Tuesday, March 4, 2014
Chapter 8
This chapter was interesting for me because it really tied in what my government class was recently talking about in our elections unit. The sad reality is that politics is a game and their is definitely a winning strategy; often that strategy is giving some form of payment to a group that will sway your campaign. Kathryn mentioned a key example of this. Often we here politicians talk about their campaigning in Iowa and what they should've done or said there. I never truly understood this until reading this chapter. Politicians "let the tail wag the dog" and it works. Who really truly cares about supporting the mohair market anyway? I sure don't, but I can see how our next presidential candidates would. It's almost disturbing to learn how, dare I say, corrupted, the political game has become.
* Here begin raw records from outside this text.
-- pv_equiv track=rewrite | github.com/cchoy96/Advent-2022 | day8/code.py | visiblefromleft
-- ===== SOURCE A (Python) =====
-- def visiblefromleft(rowitems,col,height):
--     vis = True
--     score = 0
--     for tree in rowitems[:col]:
--         if tree >= height:
--             vis = False
--             score = 1
--         else:
--             score += 1
--     score = 1 if score == 0 else score
--     return (vis,score)
-- ===== SOURCE B (Python) =====
-- def visiblefromleft(rowitems, col, height):
--     vis = True
--     score = 0
--     for tree in reversed(rowitems[:col]):
--         score += 1
--         if tree >= height:
--             vis = False
--             break
--     return (vis, 1 if score == 0 else score)
-- ===== Notes on version B (the rewrite author's own statement) =====
-- stated objective: idiomatic
-- what changed: B scans the slice outward from the tree (reversed) with increment-then-test and an early break at the first blocker, instead of A's forward pass that keeps a reset accumulator over the whole slice.
import Mathlib
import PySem

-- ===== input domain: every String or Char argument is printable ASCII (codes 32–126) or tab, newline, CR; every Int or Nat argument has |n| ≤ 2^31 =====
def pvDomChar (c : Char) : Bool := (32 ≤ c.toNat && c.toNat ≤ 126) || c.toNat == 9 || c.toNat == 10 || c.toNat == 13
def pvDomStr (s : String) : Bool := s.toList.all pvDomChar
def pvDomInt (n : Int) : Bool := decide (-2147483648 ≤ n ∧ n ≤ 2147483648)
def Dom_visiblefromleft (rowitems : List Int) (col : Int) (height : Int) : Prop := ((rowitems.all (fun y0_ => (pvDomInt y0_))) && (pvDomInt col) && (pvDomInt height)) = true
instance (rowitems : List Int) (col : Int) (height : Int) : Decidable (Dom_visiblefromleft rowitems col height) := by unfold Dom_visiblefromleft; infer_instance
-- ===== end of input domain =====

-- B scans the slice outward from the tree (reversed, early break at the first blocker) instead of A's forward reset-accumulator pass; same result, proved equal.


-- ===== PORT A =====
-- forward loop over rowitems[:col]; blocker resets score to 1 and clears vis, otherwise score += 1
def visiblefromleft (rowitems : List Int) (col : Int) (height : Int) : Bool × Int :=
  let st :=
    (PySem.List.slice rowitems none (some col)).foldl
      (fun (st : Bool × Int) tree =>
        if tree ≥ height then (false, 1) else (st.1, st.2 + 1))
      (true, 0)
  (st.1, if st.2 = 0 then 1 else st.2)

-- ===== PORT B =====
-- backward scan with early break: increment score, stop at the first tree ≥ height
def vflGo (height : Int) : List Int → Int → Bool × Int
  | [], score => (true, score)
  | tree :: rest, score =>
      let score := score + 1
      if tree ≥ height then (false, score) else vflGo height rest score

def visiblefromleft_alt (rowitems : List Int) (col : Int) (height : Int) : Bool × Int :=
  let st := vflGo height (PySem.List.slice rowitems none (some col)).reverse 0
  (st.1, if st.2 = 0 then 1 else st.2)

-- ===== PRECONDITION & SPEC =====
def Spec_visiblefromleft (rowitems : List Int) (col : Int) (height : Int) (out : Bool × Int) : Prop := out = visiblefromleft_alt rowitems col height
instance (rowitems : List Int) (col : Int) (height : Int) (out : Bool × Int) : Decidable (Spec_visiblefromleft rowitems col height out) := by unfold Spec_visiblefromleft; infer_instance

-- ===== CLAIM (what is proved, stated in full; the proofs are below) =====
def Claim_equal_visiblefromleft : Prop := ∀ (rowitems : List Int) (col : Int) (height : Int), Dom_visiblefromleft rowitems col height → Spec_visiblefromleft rowitems col height (visiblefromleft rowitems col height)

-- ===== LEMMAS AND PROOFS =====

-- the accumulator of vflGo only shifts the score
theorem vflGo_shift (height : Int) (l : List Int) (acc : Int) :
    vflGo height l acc = ((vflGo height l 0).1, (vflGo height l 0).2 + acc) := by
  induction l generalizing acc with
  | nil => simp [vflGo]
  | cons t rest ih =>
      by_cases h : t ≥ height
      · simp only [vflGo, if_pos h, Prod.mk.injEq]
        exact ⟨trivial, by ring⟩
      · simp only [vflGo, if_neg h]
        rw [ih (0 + 1), ih (acc + 1)]
        simp only [Prod.mk.injEq]
        exact ⟨trivial, by ring⟩

-- B's backward early-exit scan computes A's forward fold
theorem vflGo_eq_foldl (height : Int) (l : List Int) :
    vflGo height l.reverse 0 =
      l.foldl (fun (st : Bool × Int) tree =>
        if tree ≥ height then (false, 1) else (st.1, st.2 + 1)) (true, 0) := by
  induction l using List.reverseRecOn with
  | nil => simp [vflGo]
  | append_singleton l x ih =>
      rw [List.reverse_append, List.foldl_append]
      simp only [List.reverse_singleton, List.singleton_append, List.foldl_cons, List.foldl_nil]
      by_cases h : x ≥ height
      · simp [vflGo, h]
      · simp only [vflGo, if_neg h]
        rw [vflGo_shift, ih]
        norm_num

-- ===== VERDICT (by name: the statement is the Claim_ definition above) =====
theorem visiblefromleft_spec : Claim_equal_visiblefromleft := by
  intro rowitems col height _
  unfold Spec_visiblefromleft visiblefromleft visiblefromleft_alt
  rw [vflGo_eq_foldl]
The same politicians who support "go green" regulations may very well be supporting a tax subside for corn farmers, who then produce ethanol and weaken our ozone. What scares me about our economic/political corruption is that we are in so deep and that's because the system is acceptable for most Americans. Most people don't think about the extra penny they hand over to an ethanol subside and they don't think about the future affects. People have a tendency to consider how they will be affected in this year and the next, rather than thinking about how their children and grandchildren will be affected in the decades to come. I often wonder what it would take to create a truly fair and just political environment and to be honest it just seems impossible.